Collected data

=====

theorem find_eq_first {t : List Char} {q : Char} (h : q ∈ t) :
    PySem.Chars.find t [q] = ((t.takeWhile (fun c => !(c == q))).length : Int) := by
  have h0 : 0 ≤ PySem.Chars.find t [q] :=
    (PySem.Chars.find_nonneg_iff t [q]).2 ((List.singleton_infix_iff q t).2 h)
  obtain ⟨hpre, hmin⟩ := PySem.Chars.find_spec h0
  have hj : t[(PySem.Chars.find t [q]).toNat]? = some q := by
    rw [← List.head?_drop]
    exact singleton_prefix_iff.1 hpre
  have hmin' : ∀ i, i < (PySem.Chars.find t [q]).toNat → t[i]? ≠ some q := by
    intro i hi hsome
    exact hmin i hi (singleton_prefix_iff.2 (by rw [List.head?_drop]; exact hsome))
  rw [takeWhile_length_of_first hj hmin', Int.toNat_of_nonneg h0]

theorem getElem_takeWhile_length {t : List Char} {q : Char} (h : q ∈ t) :
    t[(t.takeWhile (fun c => !(c == q))).length]? = some q := by
  induction t with
  | nil => simp at h
  | cons c t' ih =>
    by_cases hc : c = q
    · subst hc
      simp
    · have hm : q ∈ t' := by
        rcases List.mem_cons.1 h with rfl | hm
        · exact absurd rfl hc
        · exact hm
      simp only [List.takeWhile_cons, beq_eq_false_iff_ne.2 hc, Bool.not_false, if_pos,
        List.length_cons, List.getElem?_cons_succ]
      exact ih hm

theorem takeWhile_length_lt {t : List Char} {q : Char} (h : q ∈ t) :
    (t.takeWhile (fun c => !(c == q))).length < t.length := by
  have := getElem_takeWhile_length h
  exact (List.getElem?_eq_some_iff.1 this).1

theorem scanRR_eq (rr : List Char) : scanRRA rr = rr.dropWhile (fun c => !(c == '"')) := by
  induction rr with
  | nil => rw [scanRRA]; simp
  | cons c t ih =>
    rw [scanRRA]
    by_cases hc : c = '"'
    · subst hc; simp
    · simp only [List.dropWhile_cons, beq_eq_false_iff_ne.2 hc, Bool.not_false, if_pos]
      simpa [hc] using ih

theorem scanQ (l : List Char) (i : Nat) :
    scanQuoteA l i = i + ((l.drop i).takeWhile (fun c => !(c == '\''))).length := by
  fun_induction scanQuoteA l i with
  | case1 i h ih =>
    rcases h with ⟨hlt, hne⟩
    rw [ih]
    have hd : l.drop i = l[i] :: l.drop (i + 1) := (List.getElem_cons_drop hlt).symm
    have hci : l[i] ≠ '\'' := by
      intro he
      exact hne (by rw [List.getElem?_eq_getElem hlt, he])
    rw [hd]
    simp only [List.takeWhile_cons, beq_eq_false_iff_ne.2 hci, Bool.not_false, if_pos,
      List.length_cons]
    omega
  | case2 i h =>
    rcases Decidable.not_and_iff_or_not.1 h with h1 | h2
    · have : l.length ≤ i := by omega
      rw [List.drop_eq_nil_of_le this]
      simp
    · have h2' : l[i]? = some '\'' := by
        by_contra hne
        exact h2 hne
      have hlt : i < l.length := (List.getElem?_eq_some_iff.1 h2').1
      have hd : l.drop i = l[i] :: l.drop (i + 1) := (List.getElem_cons_drop hlt).symm
      have : l[i] = '\'' := by
        rw [List.getElem?_eq_getElem hlt] at h2'
        exact Option.some_inj.1 h2'
      rw [hd]
      simp [this]

theorem dropWhile_ne_nil_of_mem {t : List Char} {q : Char} (hm : q ∈ t) :
    t.dropWhile (fun c => !(c == q)) ≠ [] := by
  intro he
  have := List.dropWhile_eq_nil_iff.1 he q hm
  simp at this

theorem suffix_eq (l a : List Char) :
    (let R := l.drop a.length
     if ¬ R.take 1 = ['"'] then a
     else
       let RR := scanRRA (R.drop 1)
       if RR = [] then ERRORs
       else a ++ R.take (R.length - RR.length + 1)) = suffixB l a := by
  simp only [suffixB]
  rcases hdrop : l.drop a.length with _ | ⟨c, t⟩
  · simp
  · by_cases hc : c = '"'
    · subst hc
      have hnn : ¬ (('"' :: t).take 1 ≠ (['"'] : List Char)) := by simp
      rw [if_neg hnn, if_neg hnn]
      have hlen : (1 : Nat) ≤ ('"' :: t).length := by simp
      have hff := PySem.Chars.findFrom_natCast ('"' :: t) ['"'] 1 hlen
      rw [Nat.cast_one] at hff
      simp only [List.drop_succ_cons, List.drop_zero] at hff
      rw [scanRR_eq, hff]
      simp only [List.drop_succ_cons, List.drop_zero]
      by_cases hm : '"' ∈ t
      · have hfind := find_eq_first (t := t) (q := '"') hm
        have hwlt : (t.takeWhile (fun c => !(c == '"'))).length < t.length :=
          takeWhile_length_lt hm
        have hdw := congrArg List.length
          (List.takeWhile_append_dropWhile (p := fun c => !(c == '"')) (l := t))
        rw [List.length_append] at hdw
        rw [if_neg (dropWhile_ne_nil_of_mem hm), hfind]
        rw [if_neg (by omega : ¬(((t.takeWhile (fun c => !(c == '"'))).length : Int) = -1))]
        rw [if_neg (by omega : ¬((1 + ((t.takeWhile (fun c => !(c == '"'))).length : Int)) = -1))]
        have h2 : (1 + (((t.takeWhile (fun c => !(c == '"'))).length : Nat) : Int)).toNat + 1
            = (t.takeWhile (fun c => !(c == '"'))).length + 2 := by omega
        have h3 : ('"' :: t).length - (t.dropWhile (fun c => !(c == '"'))).length + 1
            = (t.takeWhile (fun c => !(c == '"'))).length + 2 := by
          simp only [List.length_cons]
          omega
        rw [h2, h3]
      · have hRR : t.dropWhile (fun c => !(c == '"')) = [] :=
          List.dropWhile_eq_nil_iff.2 (by
            intro x hx
            have : x ≠ '"' := fun he => hm (he ▸ hx)
            simp [this])
        have hfind : PySem.Chars.find t ['"'] = -1 :=
          (PySem.Chars.find_eq_neg_one_iff t ['"']).2 (by
            rw [List.singleton_infix_iff]
            exact hm)
        rw [hRR, hfind]
        simp
    · have hne : (c :: t).take 1 ≠ (['"'] : List Char) := by simp [hc]
      rw [if_pos hne, if_pos hne]

theorem main_eq (l : List Char)
    (hpre : l.take 1 = ['\''] → '\'' ∈ l.drop 1)
    (hnd : ¬ (l.take 5 = ERRORs ∧ l[5]? = some '"' ∧ '"' ∈ l.drop 6)) :
    GetidentL l = GetidentAltL l := by
  by_cases hq : l.take 1 = ['\'']
  · -- leading single quote, terminated by Pre_
    cases l with
    | nil => simp at hq
    | cons c t =>
    have hc : c = '\'' := by simpa using hq
    subst hc
    have hm : '\'' ∈ t := by simpa using hpre hq
    have hwmem := getElem_takeWhile_length (t := t) (q := '\'') hm
    have hwlt : (t.takeWhile (fun c => !(c == '\''))).length < t.length :=
      takeWhile_length_lt hm
    have hscan : scanQuoteA ('\'' :: t) 1 = 1 + (t.takeWhile (fun c => !(c == '\''))).length := by
      rw [scanQ]
      simp
    have hidx : ('\'' :: t)[1 + (t.takeWhile (fun c => !(c == '\''))).length]? = some '\'' := by
      rw [show 1 + (t.takeWhile (fun c => !(c == '\''))).length
          = (t.takeWhile (fun c => !(c == '\''))).length + 1 by omega, List.getElem?_cons_succ]
      exact hwmem
    have htokA : Getident0A (('\'' :: t).length + 2) ('\'' :: t) 1
        = ('\'' :: t).take (1 + (t.takeWhile (fun c => !(c == '\''))).length + 1) := by
      rw [show ('\'' :: t).length + 2 = (t.length + 2) + 1 from rfl]
      simp only [Getident0A]
      rw [if_pos (by simp)]
      simp only [hscan, hidx]
      simp
    have hff := PySem.Chars.findFrom_natCast ('\'' :: t) ['\''] 1 (by simp)
    rw [Nat.cast_one] at hff
    simp only [List.drop_succ_cons, List.drop_zero] at hff
    rw [find_eq_first hm] at hff
    rw [if_neg (by omega : ¬(((t.takeWhile (fun c => !(c == '\''))).length : Int) = -1))] at hff
    simp only [GetidentL, GetidentAltL]
    rw [htokA, if_pos hq, hff]
    rw [if_neg (by omega : ¬(1 + ((t.takeWhile (fun c => !(c == '\''))).length : Int) = -1))]
    have hA_ne : ('\'' :: t).take (1 + (t.takeWhile (fun c => !(c == '\''))).length + 1)
        ≠ ERRORs := by
      rw [show 1 + (t.takeWhile (fun c => !(c == '\''))).length + 1
          = ((t.takeWhile (fun c => !(c == '\''))).length + 1) + 1 by omega,
        List.take_succ_cons]
      simp [ERRORs]
    rw [if_neg hA_ne]
    have h2 : (1 + ((t.takeWhile (fun c => !(c == '\''))).length : Int)).toNat + 1
        = 1 + (t.takeWhile (fun c => !(c == '\''))).length + 1 := by omega
    rw [h2]
    exact suffix_eq ('\'' :: t)
      (('\'' :: t).take (1 + (t.takeWhile (fun c => !(c == '\''))).length + 1))
  · by_cases ht : l.take 1 = ['~'] ∧ isidentA (l.drop 1) = true
    · -- '~' followed by a full identifier
      obtain ⟨ht1, hid⟩ := ht
      cases l with
      | nil => simp at ht1
      | cons c t =>
      have hc : c = '~' := by simpa using ht1
      subst hc
      have hid' : isidentA t = true := by simpa using hid
      have htokA : Getident0A (('~' :: t).length + 2) ('~' :: t) 1 = t := by
        rw [show ('~' :: t).length + 2 = (t.length + 2) + 1 from rfl]
        simp only [Getident0A]
        rw [if_neg hq, if_pos ⟨by simp, by simpa using hid⟩]
        exact ident_run hid' (t.length + 1) 1
      have hB : GetidentAltL ('~' :: t) = t := by
        simp only [GetidentAltL]
        rw [if_neg hq, if_pos ⟨by simp, by rw [← ident_eq]; simpa using hid⟩]
        simp
      rw [hB]
      simp only [GetidentL]
      rw [htokA]
      by_cases hE : t = ERRORs
      · rw [if_pos hE, hE]
      · rw [if_neg hE]
        have htne : t ≠ [] := by
          intro h
          subst h
          simp [isidentA] at hid'
        have hlen1 : 1 ≤ t.length := List.length_pos_of_ne_nil htne
        have hdropR : ('~' :: t).drop t.length = [t.getLast htne] := by
          rw [show t.length = (t.length - 1) + 1 by omega, List.drop_succ_cons]
          exact List.drop_length_sub_one htne
        have hlast := ident_last hid' (List.getLast?_eq_some_getLast htne)
        have hlq : t.getLast htne ≠ '"' := by
          intro he
          rw [he] at hlast
          exact absurd hlast (by decide)
        rw [hdropR, if_pos (by simp [hlq])]
    · -- identifier-token case
      have ht' : ¬ (l.take 1 = ['~'] ∧ isIdentB (l.drop 1) = true) := by
        rw [← ident_eq]
        exact ht
      simp only [GetidentL, GetidentAltL]
      rw [if_neg hq, if_neg ht']
      by_cases h0 : countCoreB l = 0
      · rw [if_pos h0]
        have hx0 : extF l = 0 := (cnt0_iff l).1 h0
        have htokA : Getident0A (l.length + 2) l 1 = ERRORs := by
          rw [show l.length + 2 = (l.length + 1) + 1 from rfl]
          exact ext0_lemma _ l hx0 hq ht
        rw [htokA, if_pos rfl]
      · rw [if_neg h0]
        have hx1 : extF l ≠ 0 := fun h => h0 ((cnt0_iff l).2 h)
        have htokA : Getident0A (l.length + 2) l 1 = l.take (extF l) :=
          loop_lemma (l.length + 2) l 1 hq ht (by omega) (by omega) (by omega)
        rw [htokA, kprime l h0]
        by_cases hE : l.take (extF l) = ERRORs
        · rw [if_pos hE]
          have hlen5 : min (extF l) l.length = 5 := by
            rw [← List.length_take, hE]
            rfl
          have hext5 : extF l = 5 := by
            have := extF_le l
            omega
          rw [hext5] at hE ⊢
          rw [hE]
          simp only [suffixB]
          rw [show (ERRORs : List Char).length = 5 from rfl]
          rcases hd5 : l.drop 5 with _ | ⟨c5, t5⟩
          · simp
          · by_cases hc5 : c5 = '"'
            · subst hc5
              have hl5 : l[5]? = some '"' := by
                rw [show (5 : Nat) = 5 + 0 from rfl, ← List.getElem?_drop, hd5]
                rfl
              have hnmem : ¬ '"' ∈ l.drop 6 := by
                intro hmem
                exact hnd ⟨hE, hl5, hmem⟩
              have ht5 : l.drop 6 = t5 := by
                have h66 := congrArg (List.drop 1) hd5
                rw [List.drop_drop] at h66
                simpa using h66
              rw [ht5] at hnmem
              rw [if_neg (by simp : ¬(('"' :: t5).take 1 ≠ (['"'] : List Char)))]
              have hff := PySem.Chars.findFrom_natCast ('"' :: t5) ['"'] 1 (by simp)
              rw [Nat.cast_one] at hff
              simp only [List.drop_succ_cons, List.drop_zero] at hff
              have hfind : PySem.Chars.find t5 ['"'] = -1 :=
                (PySem.Chars.find_eq_neg_one_iff t5 ['"']).2 (by
                  rw [List.singleton_infix_iff]
                  exact hnmem)
              rw [hfind] at hff
              rw [if_pos rfl] at hff
              rw [hff, if_pos rfl]
            · rw [if_pos (by simp [hc5] : (c5 :: t5).take 1 ≠ (['"'] : List Char))]
        · rw [if_neg hE]
          exact suffix_eq l (l.take (extF l))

=====

● PROBLEM REQUIREMENTS: Check the data for the word "else" and pull out the lines that have it.

● TASK RESPONSE:
     else
       else a ++ R.take (R.length - RR.length + 1)) = suffixB l a := by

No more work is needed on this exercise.